Conservation initiative

The purpose of the project is to “figure out where barn owls are nesting, monitor those sites year after year, and determine how many successful nests we have in the state,” said Mummert, who is stationed in Lititz. A total of 236 nest sites have been confirmed in Pennsylvania. Of those, the three that were found in the western part of the state generated the most excitement.

“The project started in 2005, but it wasn’t until 2018 that we were able to confirm barn owl nests in the western third of Pennsylvania,” Mummert said. “And it wasn’t until this year that we found a nest in the northwestern part of the state.”

The fledgelings in those 236 nests were banded, and 118 were later recovered. They had traveled an average of 21 miles, although one flew a whopping 926 miles away. Another didn’t travel at all, choosing to live in his parents’ basement, so to speak.

“Usually farmers find them,” Mummert said of the recovered birds. “Each band has a distinctive number, and a phone number to call.”

Winter struggles

It is no coincidence that most of the calls come in the winter. And the statistics surrounding those recoveries may help explain why the species has been in decline.

“About 95% of the barn owls we recover are dead,” Mummert said. “We learned that 75% of the fledgelings never make it to their first birthday.”

“They’re really inexperienced at hunting, or it’s really cold with lots of snow,” he explained. “They have a hard time finding enough food and they starve to death.”

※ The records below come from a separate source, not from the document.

-- pv_equiv track=rewrite | github.com/Lima001/BCC-Logica | criador_expressao.py | formatar_sentenca
-- ===== SOURCE A (Python) =====
-- def formatar_sentenca(lista_tokens):
--     operadores_binarios = {
--         "&":"conj",
--         "|":"disj",
--         "~":"neg",
--         "->":"cond",
--         "<->":"bicon"
--     }
--     operador = ""
--     sentencas_componente = []
--
--     for i in range(len(lista_tokens)):
--         if lista_tokens[i][2] == "OPBIN":
--             operador = operadores_binarios[lista_tokens[i][1]]
--             break
--
--     for i in range(len(lista_tokens)):
--         if lista_tokens[i][2] == "ATOM" or lista_tokens[i][2] == "SENT":
--
--             cont_negacao = 0
--             j = i-1
--
--             while j >= 0 and lista_tokens[j][2] == "OPUN":
--                 cont_negacao += 1
--                 j -=1
--
--             expressao = "neg("*cont_negacao + lista_tokens[i][1] + ")"*cont_negacao
--
--             sentencas_componente.append(expressao)
--
--     expressao = operador + "("
--
--     for i in range(len(sentencas_componente)):
--         if i != len(sentencas_componente) -1:
--             expressao += sentencas_componente[i] + ","
--
--     expressao += sentencas_componente[-1] + ")"
--
--     return expressao
-- ===== SOURCE B (Python) =====
-- def formatar_sentenca(lista_tokens):
--     operadores_binarios = {
--         "&": "conj",
--         "|": "disj",
--         "~": "neg",
--         "->": "cond",
--         "<->": "bicon"
--     }
--
--     # One forward pass: count the run of OPUN tokens immediately before each
--     # ATOM/SENT token instead of re-scanning backwards from every atom.
--     componentes = []
--     negacoes = 0
--     for token in lista_tokens:
--         if token[2] == "OPUN":
--             negacoes += 1
--         else:
--             if token[2] == "ATOM" or token[2] == "SENT":
--                 componentes.append("neg(" * negacoes + token[1] + ")" * negacoes)
--             negacoes = 0
--
--     primeiro_opbin = next((t for t in lista_tokens if t[2] == "OPBIN"), None)
--     operador = operadores_binarios[primeiro_opbin[1]] if primeiro_opbin is not None else ""
--
--     # first component, then comma-prefix each remaining one
--     argumentos = componentes[0]
--     for c in componentes[1:]:
--         argumentos += "," + c
--     return operador + "(" + argumentos + ")"
-- ===== Notes on version B (the rewrite author's own statement) =====
-- stated objective: alternative
-- what changed: Replaced A's index-based pass that rescans backwards over the preceding OPUN run for every ATOM/SENT token (and its all-but-last comma loop plus [-1] access) by a single forward pass keeping a running negation counter, the operator found by a first-match scan, and the components joined first-element-then-comma-prefix; Pre_ excludes inputs where A raises (no ATOM/SENT token -> IndexError; unknown first OPBIN key -> KeyError).
import Mathlib
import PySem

The key to the barn owl’s hunting skills is not good eyesight, but exceptional hearing. Even in winter, under several inches of snow, they can hear meadow voles moving. They dive right through the snow and snag them.

Their hearing is helped by the flat ruff of feathers that covers the barn owl’s face — and is the cause of one of its nicknames, “monkey-faced owl.” But that flat facial disc “acts like that plastic dish that someone holds on the sidelines of the football field to amplify the sound,” Mummert said.

Nest boxes

Aside from discovering barn owl nests and banding the young birds that come from them, another goal of the barn owl initiative is placing nest boxes near existing nests, or in new areas that would provide suitable habitat for barn owls. Scientists recommend at least 100 acres of grassland habitat within a half-mile mile radius of the nest box site.

In 2013, ODNR’s Division of Wildlife began a program to place nest boxes in grassland habitat in an effort to help barn owl populations. Since then, more than 120 new nest boxes have been placed in every township that has more than 25% grassland cover.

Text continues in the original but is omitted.